PROVIDED INFORMATION:
-- pv_equiv track=rewrite | github.com/MOHAMMAD-KIMIA/Compiler | Compiler 1st phase (Lexical Analysis)/COM.py | dfaLeftBrace
-- ===== SOURCE A (Python) =====
-- def dfaLeftBrace(input_text):
--     state = 'X'
--     left_brace_tokens = []
--     left_brace_errors = []
--     position = 0
--
--     for ch in input_text:
--         position += 1
--         if ch == '{':
--             left_brace_tokens.append("<{>")
--         else:
--             left_brace_errors.append(position)
--             break
--
--     return left_brace_tokens, left_brace_errors
-- ===== SOURCE B (Python) =====
-- def dfaLeftBrace(input_text):
--     count = len(input_text) - len(input_text.lstrip('{'))
--     tokens = ["<{>"] * count
--     errors = [] if count == len(input_text) else [count + 1]
--     return tokens, errors
-- ===== Notes on version B (the rewrite author's own statement) =====
-- stated objective: simpler
-- what changed: Replaces the per-character loop with break and a position counter by a boundary computation (lstrip-based count of leading braces) followed by direct construction of the token list and the error list.
import Mathlib
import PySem

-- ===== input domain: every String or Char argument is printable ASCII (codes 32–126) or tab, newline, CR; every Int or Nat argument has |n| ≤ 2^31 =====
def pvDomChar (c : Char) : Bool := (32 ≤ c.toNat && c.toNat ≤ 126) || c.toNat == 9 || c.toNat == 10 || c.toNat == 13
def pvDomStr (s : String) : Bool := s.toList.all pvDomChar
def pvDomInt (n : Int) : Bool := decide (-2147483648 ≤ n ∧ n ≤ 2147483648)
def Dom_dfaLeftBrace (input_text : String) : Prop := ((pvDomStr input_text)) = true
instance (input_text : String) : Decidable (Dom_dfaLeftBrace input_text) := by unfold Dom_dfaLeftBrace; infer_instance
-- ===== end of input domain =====

-- B replaces A's per-character loop-with-break by a leading-brace count and direct list construction (simpler decomposition, same cost).

-- ===== PORT A =====
-- A's for-loop with break, as structural recursion over the characters carrying the 1-based position.
def dfaLeftBraceGo (cs : List Char) (position : Int) : List String × List Int :=
  match cs with
  | [] => ([], [])
  | ch :: rest =>
    if ch == '{' then
      let r := dfaLeftBraceGo rest (position + 1)
      ("<{>" :: r.1, r.2)
    else
      ([], [position + 1])

def dfaLeftBrace (input_text : String) : List String × List Int :=
  dfaLeftBraceGo input_text.toList 0

-- ===== PORT B =====
-- lstrip('{') ported as dropWhile (· == '{') on the char list (exact: lstrip with a one-char set drops exactly the leading '{'s).
def dfaLeftBrace_alt (input_text : String) : List String × List Int :=
  let cs := input_text.toList
  let count : Nat := cs.length - (cs.dropWhile (fun c => c == '{')).length
  let tokens := List.replicate count "<{>"
  let errors : List Int := if count = cs.length then [] else [(count : Int) + 1]
  (tokens, errors)

-- ===== PRECONDITION & SPEC =====
def Spec_dfaLeftBrace (input_text : String) (out : List String × List Int) : Prop := out = dfaLeftBrace_alt input_text
instance (input_text : String) (out : List String × List Int) : Decidable (Spec_dfaLeftBrace input_text out) := by unfold Spec_dfaLeftBrace; infer_instance

-- ===== CLAIM (what is proved, stated in full; the proofs are below) =====
def Claim_equal_dfaLeftBrace : Prop := ∀ (input_text : String), Dom_dfaLeftBrace input_text → Spec_dfaLeftBrace input_text (dfaLeftBrace input_text)

-- ===== LEMMAS AND PROOFS =====

theorem dfaLeftBraceGo_eq (cs : List Char) (pos : Int) :
    dfaLeftBraceGo cs pos =
      (List.replicate (cs.takeWhile (fun c => c == '{')).length "<{>",
       if (cs.takeWhile (fun c => c == '{')).length = cs.length then []
       else [pos + (cs.takeWhile (fun c => c == '{')).length + 1]) := by
  induction cs generalizing pos with
  | nil => simp [dfaLeftBraceGo]
  | cons c rest ih =>
    by_cases hc : c == '{'
    · simp only [dfaLeftBraceGo, hc, if_true, List.takeWhile_cons, ih (pos + 1),
        List.length_cons, List.replicate_succ]
      by_cases h : (rest.takeWhile (fun c => c == '{')).length = rest.length
      · simp [h]
      · simp [h]
        ring
    · simp [dfaLeftBraceGo, hc]

theorem takeWhile_length_eq (cs : List Char) :
    cs.length - (cs.dropWhile (fun c => c == '{')).length = (cs.takeWhile (fun c => c == '{')).length := by
  have h := List.takeWhile_append_dropWhile (p := fun c => c == '{') (l := cs)
  have hl : (cs.takeWhile (fun c => c == '{')).length + (cs.dropWhile (fun c => c == '{')).length = cs.length := by
    calc (cs.takeWhile (fun c => c == '{')).length + (cs.dropWhile (fun c => c == '{')).length
        = (cs.takeWhile (fun c => c == '{') ++ cs.dropWhile (fun c => c == '{')).length := (List.length_append).symm
      _ = cs.length := by rw [h]
  omega

-- ===== VERDICT (by name: the statement is the Claim_ definition above) =====
theorem dfaLeftBrace_spec : Claim_equal_dfaLeftBrace := by
  intro s _
  unfold Spec_dfaLeftBrace dfaLeftBrace dfaLeftBrace_alt
  rw [dfaLeftBraceGo_eq]
  simp only []
  rw [takeWhile_length_eq]
  simp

THE PROBLEM: Once you have read the records, repeat them all exactly.

ANSWER:
-- pv_equiv track=rewrite | github.com/MOHAMMAD-KIMIA/Compiler | Compiler 1st phase (Lexical Analysis)/COM.py | dfaLeftBrace
-- ===== SOURCE A (Python) =====
-- def dfaLeftBrace(input_text):
--     state = 'X'
--     left_brace_tokens = []
--     left_brace_errors = []
--     position = 0
--
--     for ch in input_text:
--         position += 1
--         if ch == '{':
--             left_brace_tokens.append("<{>")
--         else:
--             left_brace_errors.append(position)
--             break
--
--     return left_brace_tokens, left_brace_errors
-- ===== SOURCE B (Python) =====
-- def dfaLeftBrace(input_text):
--     count = len(input_text) - len(input_text.lstrip('{'))
--     tokens = ["<{>"] * count
--     errors = [] if count == len(input_text) else [count + 1]
--     return tokens, errors
-- ===== Notes on version B (the rewrite author's own statement) =====
-- stated objective: simpler
-- what changed: Replaces the per-character loop with break and a position counter by a boundary computation (lstrip-based count of leading braces) followed by direct construction of the token list and the error list.
import Mathlib
import PySem

-- ===== input domain: every String or Char argument is printable ASCII (codes 32–126) or tab, newline, CR; every Int or Nat argument has |n| ≤ 2^31 =====
def pvDomChar (c : Char) : Bool := (32 ≤ c.toNat && c.toNat ≤ 126) || c.toNat == 9 || c.toNat == 10 || c.toNat == 13
def pvDomStr (s : String) : Bool := s.toList.all pvDomChar
def pvDomInt (n : Int) : Bool := decide (-2147483648 ≤ n ∧ n ≤ 2147483648)
def Dom_dfaLeftBrace (input_text : String) : Prop := ((pvDomStr input_text)) = true
instance (input_text : String) : Decidable (Dom_dfaLeftBrace input_text) := by unfold Dom_dfaLeftBrace; infer_instance
-- ===== end of input domain =====

-- B replaces A's per-character loop-with-break by a leading-brace count and direct list construction (simpler decomposition, same cost).

-- ===== PORT A =====
-- A's for-loop with break, as structural recursion over the characters carrying the 1-based position.
def dfaLeftBraceGo (cs : List Char) (position : Int) : List String × List Int :=
  match cs with
  | [] => ([], [])
  | ch :: rest =>
    if ch == '{' then
      let r := dfaLeftBraceGo rest (position + 1)
      ("<{>" :: r.1, r.2)
    else
      ([], [position + 1])

def dfaLeftBrace (input_text : String) : List String × List Int :=
  dfaLeftBraceGo input_text.toList 0

-- ===== PORT B =====
-- lstrip('{') ported as dropWhile (· == '{') on the char list (exact: lstrip with a one-char set drops exactly the leading '{'s).
def dfaLeftBrace_alt (input_text : String) : List String × List Int :=
  let cs := input_text.toList
  let count : Nat := cs.length - (cs.dropWhile (fun c => c == '{')).length
  let tokens := List.replicate count "<{>"
  let errors : List Int := if count = cs.length then [] else [(count : Int) + 1]
  (tokens, errors)

-- ===== PRECONDITION & SPEC =====
def Spec_dfaLeftBrace (input_text : String) (out : List String × List Int) : Prop := out = dfaLeftBrace_alt input_text
instance (input_text : String) (out : List String × List Int) : Decidable (Spec_dfaLeftBrace input_text out) := by unfold Spec_dfaLeftBrace; infer_instance

-- ===== CLAIM (what is proved, stated in full; the proofs are below) =====
def Claim_equal_dfaLeftBrace : Prop := ∀ (input_text : String), Dom_dfaLeftBrace input_text → Spec_dfaLeftBrace input_text (dfaLeftBrace input_text)

-- ===== LEMMAS AND PROOFS =====

theorem dfaLeftBraceGo_eq (cs : List Char) (pos : Int) :
    dfaLeftBraceGo cs pos =
      (List.replicate (cs.takeWhile (fun c => c == '{')).length "<{>",
       if (cs.takeWhile (fun c => c == '{')).length = cs.length then []
       else [pos + (cs.takeWhile (fun c => c == '{')).length + 1]) := by
  induction cs generalizing pos with
  | nil => simp [dfaLeftBraceGo]
  | cons c rest ih =>
    by_cases hc : c == '{'
    · simp only [dfaLeftBraceGo, hc, if_true, List.takeWhile_cons, ih (pos + 1),
        List.length_cons, List.replicate_succ]
      by_cases h : (rest.takeWhile (fun c => c == '{')).length = rest.length
      · simp [h]
      · simp [h]
        ring
    · simp [dfaLeftBraceGo, hc]

theorem takeWhile_length_eq (cs : List Char) :
    cs.length - (cs.dropWhile (fun c => c == '{')).length = (cs.takeWhile (fun c => c == '{')).length := by
  have h := List.takeWhile_append_dropWhile (p := fun c => c == '{') (l := cs)
  have hl : (cs.takeWhile (fun c => c == '{')).length + (cs.dropWhile (fun c => c == '{')).length = cs.length := by
    calc (cs.takeWhile (fun c => c == '{')).length + (cs.dropWhile (fun c => c == '{')).length
        = (cs.takeWhile (fun c => c == '{') ++ cs.dropWhile (fun c => c == '{')).length := (List.length_append).symm
      _ = cs.length := by rw [h]
  omega

-- ===== VERDICT (by name: the statement is the Claim_ definition above) =====
theorem dfaLeftBrace_spec : Claim_equal_dfaLeftBrace := by
  intro s _
  unfold Spec_dfaLeftBrace dfaLeftBrace dfaLeftBrace_alt
  rw [dfaLeftBraceGo_eq]
  simp only []
  rw [takeWhile_length_eq]
  simp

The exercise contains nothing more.